SOURCE DATA:
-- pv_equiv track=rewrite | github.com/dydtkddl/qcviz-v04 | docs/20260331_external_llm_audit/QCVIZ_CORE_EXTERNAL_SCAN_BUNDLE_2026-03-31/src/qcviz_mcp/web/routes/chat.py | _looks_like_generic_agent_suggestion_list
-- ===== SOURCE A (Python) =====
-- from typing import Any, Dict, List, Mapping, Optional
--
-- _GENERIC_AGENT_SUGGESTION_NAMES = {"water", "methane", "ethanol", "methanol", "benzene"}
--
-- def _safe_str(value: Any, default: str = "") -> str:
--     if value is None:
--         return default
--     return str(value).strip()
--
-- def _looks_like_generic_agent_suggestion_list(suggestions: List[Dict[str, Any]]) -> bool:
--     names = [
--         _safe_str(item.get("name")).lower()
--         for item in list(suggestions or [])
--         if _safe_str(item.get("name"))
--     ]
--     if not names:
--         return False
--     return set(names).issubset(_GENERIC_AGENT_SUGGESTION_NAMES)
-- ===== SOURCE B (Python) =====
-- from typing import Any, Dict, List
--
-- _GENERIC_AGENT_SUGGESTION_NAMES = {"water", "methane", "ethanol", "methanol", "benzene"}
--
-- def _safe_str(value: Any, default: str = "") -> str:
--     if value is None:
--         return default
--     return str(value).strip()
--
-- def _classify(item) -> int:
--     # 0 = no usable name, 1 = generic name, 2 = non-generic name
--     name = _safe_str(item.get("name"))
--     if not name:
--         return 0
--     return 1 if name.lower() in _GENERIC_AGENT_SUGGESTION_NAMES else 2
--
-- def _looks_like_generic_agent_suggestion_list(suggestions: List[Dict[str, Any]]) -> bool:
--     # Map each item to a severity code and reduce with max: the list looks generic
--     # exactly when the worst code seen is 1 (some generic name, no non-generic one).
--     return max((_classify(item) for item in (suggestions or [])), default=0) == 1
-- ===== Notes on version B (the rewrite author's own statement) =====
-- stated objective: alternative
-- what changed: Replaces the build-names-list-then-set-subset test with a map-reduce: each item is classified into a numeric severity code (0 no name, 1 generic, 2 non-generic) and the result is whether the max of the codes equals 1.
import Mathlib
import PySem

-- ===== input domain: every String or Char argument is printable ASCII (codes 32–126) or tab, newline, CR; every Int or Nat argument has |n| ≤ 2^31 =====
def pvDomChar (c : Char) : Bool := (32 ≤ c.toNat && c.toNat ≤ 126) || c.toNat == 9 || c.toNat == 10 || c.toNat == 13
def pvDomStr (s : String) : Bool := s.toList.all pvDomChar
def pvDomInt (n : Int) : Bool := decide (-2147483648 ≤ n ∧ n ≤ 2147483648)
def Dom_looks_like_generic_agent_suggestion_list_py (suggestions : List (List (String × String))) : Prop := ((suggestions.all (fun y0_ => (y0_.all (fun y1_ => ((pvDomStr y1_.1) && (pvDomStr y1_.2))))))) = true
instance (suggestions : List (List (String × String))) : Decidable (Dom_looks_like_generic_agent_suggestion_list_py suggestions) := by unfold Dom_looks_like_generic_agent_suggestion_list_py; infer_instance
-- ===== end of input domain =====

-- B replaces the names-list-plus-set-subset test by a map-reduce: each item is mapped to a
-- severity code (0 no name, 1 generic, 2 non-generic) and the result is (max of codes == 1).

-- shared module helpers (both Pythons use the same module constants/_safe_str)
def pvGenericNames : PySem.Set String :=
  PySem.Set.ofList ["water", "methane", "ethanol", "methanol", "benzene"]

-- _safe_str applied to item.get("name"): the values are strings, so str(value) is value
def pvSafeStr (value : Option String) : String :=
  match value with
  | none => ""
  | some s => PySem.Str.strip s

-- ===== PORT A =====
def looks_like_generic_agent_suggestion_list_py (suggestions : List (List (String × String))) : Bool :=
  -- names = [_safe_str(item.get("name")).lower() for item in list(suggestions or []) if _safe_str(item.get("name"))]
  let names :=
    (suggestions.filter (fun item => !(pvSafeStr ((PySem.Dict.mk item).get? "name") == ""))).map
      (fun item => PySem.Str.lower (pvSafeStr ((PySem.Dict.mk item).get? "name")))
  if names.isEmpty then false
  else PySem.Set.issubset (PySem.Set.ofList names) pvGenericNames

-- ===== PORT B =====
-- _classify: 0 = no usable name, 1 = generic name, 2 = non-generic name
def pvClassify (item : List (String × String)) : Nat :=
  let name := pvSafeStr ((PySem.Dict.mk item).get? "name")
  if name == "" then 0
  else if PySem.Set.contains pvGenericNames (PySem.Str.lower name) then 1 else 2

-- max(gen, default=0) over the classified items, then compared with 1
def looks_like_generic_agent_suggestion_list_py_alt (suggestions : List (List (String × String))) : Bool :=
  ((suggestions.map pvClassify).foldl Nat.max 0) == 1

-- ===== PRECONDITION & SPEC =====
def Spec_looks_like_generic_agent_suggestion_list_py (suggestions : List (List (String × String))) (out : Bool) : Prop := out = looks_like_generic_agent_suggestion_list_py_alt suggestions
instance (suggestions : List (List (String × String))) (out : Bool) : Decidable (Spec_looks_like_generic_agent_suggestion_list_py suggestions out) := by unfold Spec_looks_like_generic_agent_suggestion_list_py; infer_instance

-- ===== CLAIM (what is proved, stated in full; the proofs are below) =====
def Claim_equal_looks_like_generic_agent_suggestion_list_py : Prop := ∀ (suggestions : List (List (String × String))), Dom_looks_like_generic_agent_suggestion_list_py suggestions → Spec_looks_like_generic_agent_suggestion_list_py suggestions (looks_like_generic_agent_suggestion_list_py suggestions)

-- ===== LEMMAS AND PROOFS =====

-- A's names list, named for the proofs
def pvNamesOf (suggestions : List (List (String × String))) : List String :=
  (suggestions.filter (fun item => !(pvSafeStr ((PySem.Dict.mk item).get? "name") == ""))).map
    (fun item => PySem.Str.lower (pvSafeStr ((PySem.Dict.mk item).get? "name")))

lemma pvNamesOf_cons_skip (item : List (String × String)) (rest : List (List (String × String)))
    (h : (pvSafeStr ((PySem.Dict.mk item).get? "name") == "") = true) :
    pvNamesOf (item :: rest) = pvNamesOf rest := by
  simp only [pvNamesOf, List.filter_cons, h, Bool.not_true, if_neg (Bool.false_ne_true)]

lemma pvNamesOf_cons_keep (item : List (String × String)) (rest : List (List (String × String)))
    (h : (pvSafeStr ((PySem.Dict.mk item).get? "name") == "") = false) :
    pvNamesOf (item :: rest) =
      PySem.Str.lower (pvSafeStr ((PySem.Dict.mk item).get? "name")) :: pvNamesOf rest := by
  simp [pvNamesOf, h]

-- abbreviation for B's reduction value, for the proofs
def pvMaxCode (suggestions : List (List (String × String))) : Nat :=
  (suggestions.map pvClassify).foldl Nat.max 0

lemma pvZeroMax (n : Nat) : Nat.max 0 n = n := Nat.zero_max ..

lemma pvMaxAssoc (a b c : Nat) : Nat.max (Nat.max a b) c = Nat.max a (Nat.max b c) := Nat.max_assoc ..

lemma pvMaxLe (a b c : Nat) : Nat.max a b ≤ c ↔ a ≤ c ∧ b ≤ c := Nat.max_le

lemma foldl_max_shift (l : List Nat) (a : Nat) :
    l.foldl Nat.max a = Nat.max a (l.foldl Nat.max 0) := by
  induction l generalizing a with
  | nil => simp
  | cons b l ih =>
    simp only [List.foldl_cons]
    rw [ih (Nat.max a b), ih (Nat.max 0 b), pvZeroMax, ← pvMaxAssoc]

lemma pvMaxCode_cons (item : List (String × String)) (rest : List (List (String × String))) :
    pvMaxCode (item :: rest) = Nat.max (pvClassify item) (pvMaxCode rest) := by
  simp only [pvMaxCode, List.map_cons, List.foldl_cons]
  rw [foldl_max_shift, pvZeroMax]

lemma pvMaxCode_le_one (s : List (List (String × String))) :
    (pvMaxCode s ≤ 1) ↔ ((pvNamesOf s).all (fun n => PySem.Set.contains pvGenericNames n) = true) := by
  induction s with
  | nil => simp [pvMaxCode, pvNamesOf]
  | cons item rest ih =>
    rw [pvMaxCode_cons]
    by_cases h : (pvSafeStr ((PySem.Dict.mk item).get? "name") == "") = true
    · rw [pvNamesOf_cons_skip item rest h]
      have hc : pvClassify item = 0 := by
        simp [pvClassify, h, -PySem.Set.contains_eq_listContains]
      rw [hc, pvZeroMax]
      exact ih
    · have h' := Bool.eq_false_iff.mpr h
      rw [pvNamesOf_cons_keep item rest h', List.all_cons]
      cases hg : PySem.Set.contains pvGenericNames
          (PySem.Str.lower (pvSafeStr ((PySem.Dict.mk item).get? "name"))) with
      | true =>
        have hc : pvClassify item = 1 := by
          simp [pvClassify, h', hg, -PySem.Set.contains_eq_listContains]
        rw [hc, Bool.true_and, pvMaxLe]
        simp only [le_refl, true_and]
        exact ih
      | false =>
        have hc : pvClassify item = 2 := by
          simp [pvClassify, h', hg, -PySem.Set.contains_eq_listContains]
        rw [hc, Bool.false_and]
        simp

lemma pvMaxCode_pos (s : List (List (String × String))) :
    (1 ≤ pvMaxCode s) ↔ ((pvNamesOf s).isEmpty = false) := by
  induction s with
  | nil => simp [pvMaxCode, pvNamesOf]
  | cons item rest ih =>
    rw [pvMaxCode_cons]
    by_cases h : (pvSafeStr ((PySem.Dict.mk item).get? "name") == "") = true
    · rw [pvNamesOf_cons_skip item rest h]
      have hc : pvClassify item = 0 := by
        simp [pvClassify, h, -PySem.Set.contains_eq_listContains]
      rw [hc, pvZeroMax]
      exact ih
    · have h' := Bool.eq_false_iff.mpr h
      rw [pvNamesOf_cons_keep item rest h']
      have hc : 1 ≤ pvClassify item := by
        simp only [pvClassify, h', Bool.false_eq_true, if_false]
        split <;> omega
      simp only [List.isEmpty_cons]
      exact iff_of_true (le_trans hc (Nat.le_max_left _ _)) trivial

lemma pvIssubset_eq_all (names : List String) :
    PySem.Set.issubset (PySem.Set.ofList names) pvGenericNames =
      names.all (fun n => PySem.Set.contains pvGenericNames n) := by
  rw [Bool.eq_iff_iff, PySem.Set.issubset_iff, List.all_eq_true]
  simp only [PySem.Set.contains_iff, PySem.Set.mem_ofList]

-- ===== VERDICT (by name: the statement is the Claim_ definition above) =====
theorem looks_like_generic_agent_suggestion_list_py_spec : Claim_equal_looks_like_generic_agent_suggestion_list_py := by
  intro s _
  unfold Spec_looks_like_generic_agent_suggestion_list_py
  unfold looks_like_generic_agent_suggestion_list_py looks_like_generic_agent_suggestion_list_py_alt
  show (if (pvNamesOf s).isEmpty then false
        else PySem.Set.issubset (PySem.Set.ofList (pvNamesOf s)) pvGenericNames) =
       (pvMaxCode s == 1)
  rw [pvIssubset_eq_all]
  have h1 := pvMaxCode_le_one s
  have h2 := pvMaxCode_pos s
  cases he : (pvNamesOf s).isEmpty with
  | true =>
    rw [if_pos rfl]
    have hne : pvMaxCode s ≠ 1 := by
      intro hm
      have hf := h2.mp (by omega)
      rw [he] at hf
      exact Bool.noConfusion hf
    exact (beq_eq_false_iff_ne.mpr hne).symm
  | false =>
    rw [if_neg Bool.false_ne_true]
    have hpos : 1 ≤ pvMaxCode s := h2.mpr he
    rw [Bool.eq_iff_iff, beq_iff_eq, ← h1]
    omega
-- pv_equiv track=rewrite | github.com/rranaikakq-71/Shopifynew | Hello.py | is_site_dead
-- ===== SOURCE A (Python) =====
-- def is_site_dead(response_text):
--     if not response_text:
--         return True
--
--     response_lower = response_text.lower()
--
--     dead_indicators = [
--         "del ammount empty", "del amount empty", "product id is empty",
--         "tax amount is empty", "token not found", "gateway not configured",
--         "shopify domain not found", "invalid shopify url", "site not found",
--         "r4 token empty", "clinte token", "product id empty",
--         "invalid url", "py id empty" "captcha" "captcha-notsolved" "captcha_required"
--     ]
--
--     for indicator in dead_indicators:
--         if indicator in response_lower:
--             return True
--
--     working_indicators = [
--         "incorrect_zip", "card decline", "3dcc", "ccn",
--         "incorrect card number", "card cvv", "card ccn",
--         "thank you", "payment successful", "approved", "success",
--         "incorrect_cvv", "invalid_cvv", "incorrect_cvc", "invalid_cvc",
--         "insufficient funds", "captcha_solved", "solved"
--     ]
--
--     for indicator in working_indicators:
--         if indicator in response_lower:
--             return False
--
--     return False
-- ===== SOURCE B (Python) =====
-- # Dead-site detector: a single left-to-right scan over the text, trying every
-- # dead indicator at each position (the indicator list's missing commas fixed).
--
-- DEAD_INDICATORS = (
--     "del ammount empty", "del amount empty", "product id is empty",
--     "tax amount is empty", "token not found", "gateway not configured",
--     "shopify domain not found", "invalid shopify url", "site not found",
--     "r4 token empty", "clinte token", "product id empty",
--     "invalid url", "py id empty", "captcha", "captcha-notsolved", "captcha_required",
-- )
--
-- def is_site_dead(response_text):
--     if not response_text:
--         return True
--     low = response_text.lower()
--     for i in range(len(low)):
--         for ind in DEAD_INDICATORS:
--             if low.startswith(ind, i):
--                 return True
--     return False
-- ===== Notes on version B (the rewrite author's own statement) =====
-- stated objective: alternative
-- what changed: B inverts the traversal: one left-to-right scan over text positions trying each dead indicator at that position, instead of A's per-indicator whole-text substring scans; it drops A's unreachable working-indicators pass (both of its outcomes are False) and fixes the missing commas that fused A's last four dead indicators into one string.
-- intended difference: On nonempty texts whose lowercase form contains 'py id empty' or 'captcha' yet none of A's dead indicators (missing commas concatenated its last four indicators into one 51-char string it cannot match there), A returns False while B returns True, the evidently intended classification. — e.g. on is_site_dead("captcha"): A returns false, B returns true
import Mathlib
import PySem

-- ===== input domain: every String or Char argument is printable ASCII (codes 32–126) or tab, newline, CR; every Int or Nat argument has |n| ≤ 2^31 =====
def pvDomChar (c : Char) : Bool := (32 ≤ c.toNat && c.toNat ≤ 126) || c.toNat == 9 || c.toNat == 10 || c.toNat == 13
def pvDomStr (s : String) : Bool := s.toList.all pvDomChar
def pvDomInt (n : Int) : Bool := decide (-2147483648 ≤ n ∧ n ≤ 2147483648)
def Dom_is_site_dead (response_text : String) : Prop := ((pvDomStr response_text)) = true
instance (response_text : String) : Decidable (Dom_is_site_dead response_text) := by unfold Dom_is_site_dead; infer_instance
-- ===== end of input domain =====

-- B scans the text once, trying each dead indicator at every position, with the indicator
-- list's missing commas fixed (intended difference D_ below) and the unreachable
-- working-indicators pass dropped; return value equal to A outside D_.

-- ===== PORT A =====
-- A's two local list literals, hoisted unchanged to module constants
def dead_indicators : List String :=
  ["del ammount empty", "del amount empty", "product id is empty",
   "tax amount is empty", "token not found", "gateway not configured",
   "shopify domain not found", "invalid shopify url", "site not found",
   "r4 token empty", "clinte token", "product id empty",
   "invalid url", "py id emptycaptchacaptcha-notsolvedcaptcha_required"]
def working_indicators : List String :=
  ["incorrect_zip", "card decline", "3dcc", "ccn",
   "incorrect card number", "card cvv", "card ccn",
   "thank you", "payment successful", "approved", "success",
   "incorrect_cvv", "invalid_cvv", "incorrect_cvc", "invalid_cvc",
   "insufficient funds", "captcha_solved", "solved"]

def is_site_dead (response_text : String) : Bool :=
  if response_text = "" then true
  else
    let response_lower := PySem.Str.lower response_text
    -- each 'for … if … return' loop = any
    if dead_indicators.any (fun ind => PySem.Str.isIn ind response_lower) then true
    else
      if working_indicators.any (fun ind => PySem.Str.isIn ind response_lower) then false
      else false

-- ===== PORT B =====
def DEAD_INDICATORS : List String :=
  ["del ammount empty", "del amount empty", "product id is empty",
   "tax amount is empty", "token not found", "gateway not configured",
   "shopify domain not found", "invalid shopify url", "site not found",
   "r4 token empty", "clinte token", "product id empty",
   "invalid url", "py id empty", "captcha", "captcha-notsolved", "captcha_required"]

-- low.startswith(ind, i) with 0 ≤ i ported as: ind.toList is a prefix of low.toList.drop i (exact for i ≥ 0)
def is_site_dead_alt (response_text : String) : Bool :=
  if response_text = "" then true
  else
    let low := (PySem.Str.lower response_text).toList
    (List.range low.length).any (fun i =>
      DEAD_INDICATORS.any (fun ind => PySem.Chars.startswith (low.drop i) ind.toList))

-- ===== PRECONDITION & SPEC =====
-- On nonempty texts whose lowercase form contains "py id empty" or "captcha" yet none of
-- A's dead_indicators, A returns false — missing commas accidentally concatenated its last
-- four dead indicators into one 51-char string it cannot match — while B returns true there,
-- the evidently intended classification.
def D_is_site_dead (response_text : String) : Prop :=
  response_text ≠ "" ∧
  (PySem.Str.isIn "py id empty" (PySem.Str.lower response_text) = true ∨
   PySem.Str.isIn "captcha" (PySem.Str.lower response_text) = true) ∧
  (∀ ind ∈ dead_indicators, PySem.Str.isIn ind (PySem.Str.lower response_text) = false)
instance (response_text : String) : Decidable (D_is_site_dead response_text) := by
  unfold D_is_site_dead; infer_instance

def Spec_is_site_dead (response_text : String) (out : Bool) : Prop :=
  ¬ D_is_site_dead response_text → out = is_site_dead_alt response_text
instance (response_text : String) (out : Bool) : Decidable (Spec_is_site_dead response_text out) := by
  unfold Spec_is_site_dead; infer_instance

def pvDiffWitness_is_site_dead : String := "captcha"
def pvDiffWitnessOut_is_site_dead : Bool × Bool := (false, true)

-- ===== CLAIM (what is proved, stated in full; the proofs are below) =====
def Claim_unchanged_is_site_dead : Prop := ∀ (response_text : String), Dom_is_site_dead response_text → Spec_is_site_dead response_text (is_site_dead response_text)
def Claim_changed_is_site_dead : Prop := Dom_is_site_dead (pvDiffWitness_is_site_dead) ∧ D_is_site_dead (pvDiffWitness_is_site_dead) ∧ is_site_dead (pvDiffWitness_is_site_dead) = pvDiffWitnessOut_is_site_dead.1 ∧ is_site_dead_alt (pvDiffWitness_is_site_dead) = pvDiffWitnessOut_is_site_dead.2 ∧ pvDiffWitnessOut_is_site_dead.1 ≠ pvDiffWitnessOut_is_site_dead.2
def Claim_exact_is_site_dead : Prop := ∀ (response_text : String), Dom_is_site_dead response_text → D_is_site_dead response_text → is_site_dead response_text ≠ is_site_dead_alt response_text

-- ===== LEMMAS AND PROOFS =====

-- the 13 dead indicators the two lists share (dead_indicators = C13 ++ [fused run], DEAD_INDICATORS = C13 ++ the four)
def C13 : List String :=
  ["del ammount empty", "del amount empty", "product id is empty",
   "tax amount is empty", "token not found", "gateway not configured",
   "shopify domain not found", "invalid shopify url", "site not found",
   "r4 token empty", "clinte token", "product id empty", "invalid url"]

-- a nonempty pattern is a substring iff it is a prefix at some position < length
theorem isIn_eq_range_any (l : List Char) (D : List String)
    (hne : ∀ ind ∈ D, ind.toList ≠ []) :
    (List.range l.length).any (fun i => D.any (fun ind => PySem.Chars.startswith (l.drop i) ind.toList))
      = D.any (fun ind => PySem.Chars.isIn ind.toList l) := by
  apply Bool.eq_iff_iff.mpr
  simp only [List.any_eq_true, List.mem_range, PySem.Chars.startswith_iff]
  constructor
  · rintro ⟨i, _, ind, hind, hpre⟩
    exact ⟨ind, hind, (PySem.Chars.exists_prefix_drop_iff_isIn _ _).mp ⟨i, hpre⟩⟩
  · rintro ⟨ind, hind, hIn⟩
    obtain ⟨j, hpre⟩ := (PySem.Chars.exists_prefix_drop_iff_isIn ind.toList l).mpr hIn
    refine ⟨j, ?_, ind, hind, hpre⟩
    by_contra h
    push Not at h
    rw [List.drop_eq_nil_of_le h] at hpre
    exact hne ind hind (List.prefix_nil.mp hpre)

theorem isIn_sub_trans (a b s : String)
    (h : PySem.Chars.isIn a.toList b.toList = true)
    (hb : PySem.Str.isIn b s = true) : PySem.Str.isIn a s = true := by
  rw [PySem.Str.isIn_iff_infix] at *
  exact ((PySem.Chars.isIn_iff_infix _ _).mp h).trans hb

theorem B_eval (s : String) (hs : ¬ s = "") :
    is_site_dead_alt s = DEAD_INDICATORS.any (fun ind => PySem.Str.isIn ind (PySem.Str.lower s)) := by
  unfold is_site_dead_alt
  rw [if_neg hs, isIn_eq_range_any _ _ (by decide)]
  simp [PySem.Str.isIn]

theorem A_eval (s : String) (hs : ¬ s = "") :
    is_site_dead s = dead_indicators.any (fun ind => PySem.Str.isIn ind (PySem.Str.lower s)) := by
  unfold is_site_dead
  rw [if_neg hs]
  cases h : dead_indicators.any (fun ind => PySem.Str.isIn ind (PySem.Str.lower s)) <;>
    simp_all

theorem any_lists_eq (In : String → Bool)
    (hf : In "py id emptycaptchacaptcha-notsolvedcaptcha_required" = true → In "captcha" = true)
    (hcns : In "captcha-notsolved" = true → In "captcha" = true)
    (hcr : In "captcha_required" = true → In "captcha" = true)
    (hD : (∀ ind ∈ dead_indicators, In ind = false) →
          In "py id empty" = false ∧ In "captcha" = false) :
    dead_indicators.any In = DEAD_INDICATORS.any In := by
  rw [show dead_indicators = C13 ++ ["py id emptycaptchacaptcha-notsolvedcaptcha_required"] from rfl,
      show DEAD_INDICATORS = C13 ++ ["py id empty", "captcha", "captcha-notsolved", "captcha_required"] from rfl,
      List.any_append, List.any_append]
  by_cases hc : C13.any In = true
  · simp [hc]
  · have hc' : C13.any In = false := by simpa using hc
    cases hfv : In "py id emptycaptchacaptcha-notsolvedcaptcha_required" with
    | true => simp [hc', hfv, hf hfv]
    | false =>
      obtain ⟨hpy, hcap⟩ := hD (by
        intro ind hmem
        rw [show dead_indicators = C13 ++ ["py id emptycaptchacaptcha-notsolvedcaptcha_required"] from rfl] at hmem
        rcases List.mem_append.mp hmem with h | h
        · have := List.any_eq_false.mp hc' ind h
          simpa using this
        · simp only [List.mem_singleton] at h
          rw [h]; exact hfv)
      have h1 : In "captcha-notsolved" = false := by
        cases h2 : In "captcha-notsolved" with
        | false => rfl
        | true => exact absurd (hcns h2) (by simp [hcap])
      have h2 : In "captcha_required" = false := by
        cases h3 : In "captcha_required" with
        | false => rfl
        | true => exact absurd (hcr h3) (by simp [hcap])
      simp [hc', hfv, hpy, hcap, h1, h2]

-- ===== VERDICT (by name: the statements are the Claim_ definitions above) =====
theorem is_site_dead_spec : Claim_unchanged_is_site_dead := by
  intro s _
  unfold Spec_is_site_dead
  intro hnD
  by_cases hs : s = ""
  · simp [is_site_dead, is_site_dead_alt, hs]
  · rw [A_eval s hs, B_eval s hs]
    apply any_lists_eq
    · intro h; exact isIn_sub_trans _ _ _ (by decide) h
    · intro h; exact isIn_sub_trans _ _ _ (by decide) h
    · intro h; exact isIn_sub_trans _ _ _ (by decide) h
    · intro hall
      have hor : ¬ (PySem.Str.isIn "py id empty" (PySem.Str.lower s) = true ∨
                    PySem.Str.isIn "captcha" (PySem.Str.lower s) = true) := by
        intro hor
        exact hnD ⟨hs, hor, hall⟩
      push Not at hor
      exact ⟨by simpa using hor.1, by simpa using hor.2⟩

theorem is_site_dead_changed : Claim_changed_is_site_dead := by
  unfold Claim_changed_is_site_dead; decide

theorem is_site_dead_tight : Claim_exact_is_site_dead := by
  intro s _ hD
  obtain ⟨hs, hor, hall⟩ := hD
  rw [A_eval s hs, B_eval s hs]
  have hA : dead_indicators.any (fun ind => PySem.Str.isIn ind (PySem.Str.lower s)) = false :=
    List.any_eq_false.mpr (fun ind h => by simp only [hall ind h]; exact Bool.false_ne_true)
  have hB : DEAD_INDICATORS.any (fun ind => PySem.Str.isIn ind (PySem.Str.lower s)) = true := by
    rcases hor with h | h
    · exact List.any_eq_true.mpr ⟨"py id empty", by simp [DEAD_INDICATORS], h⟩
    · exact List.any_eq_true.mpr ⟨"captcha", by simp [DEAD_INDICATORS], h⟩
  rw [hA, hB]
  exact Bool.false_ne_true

EXERCISE INSTRUCTIONS: Starting at the first line of the material above, reproduce each line exactly up to and including the line with "# 0 = no usable".

EXERCISE RESPONSE:
-- pv_equiv track=rewrite | github.com/dydtkddl/qcviz-v04 | docs/20260331_external_llm_audit/QCVIZ_CORE_EXTERNAL_SCAN_BUNDLE_2026-03-31/src/qcviz_mcp/web/routes/chat.py | _looks_like_generic_agent_suggestion_list
-- ===== SOURCE A (Python) =====
-- from typing import Any, Dict, List, Mapping, Optional
--
-- _GENERIC_AGENT_SUGGESTION_NAMES = {"water", "methane", "ethanol", "methanol", "benzene"}
--
-- def _safe_str(value: Any, default: str = "") -> str:
--     if value is None:
--         return default
--     return str(value).strip()
--
-- def _looks_like_generic_agent_suggestion_list(suggestions: List[Dict[str, Any]]) -> bool:
--     names = [
--         _safe_str(item.get("name")).lower()
--         for item in list(suggestions or [])
--         if _safe_str(item.get("name"))
--     ]
--     if not names:
--         return False
--     return set(names).issubset(_GENERIC_AGENT_SUGGESTION_NAMES)
-- ===== SOURCE B (Python) =====
-- from typing import Any, Dict, List
--
-- _GENERIC_AGENT_SUGGESTION_NAMES = {"water", "methane", "ethanol", "methanol", "benzene"}
--
-- def _safe_str(value: Any, default: str = "") -> str:
--     if value is None:
--         return default
--     return str(value).strip()
--
-- def _classify(item) -> int:
--     # 0 = no usable name, 1 = generic name, 2 = non-generic name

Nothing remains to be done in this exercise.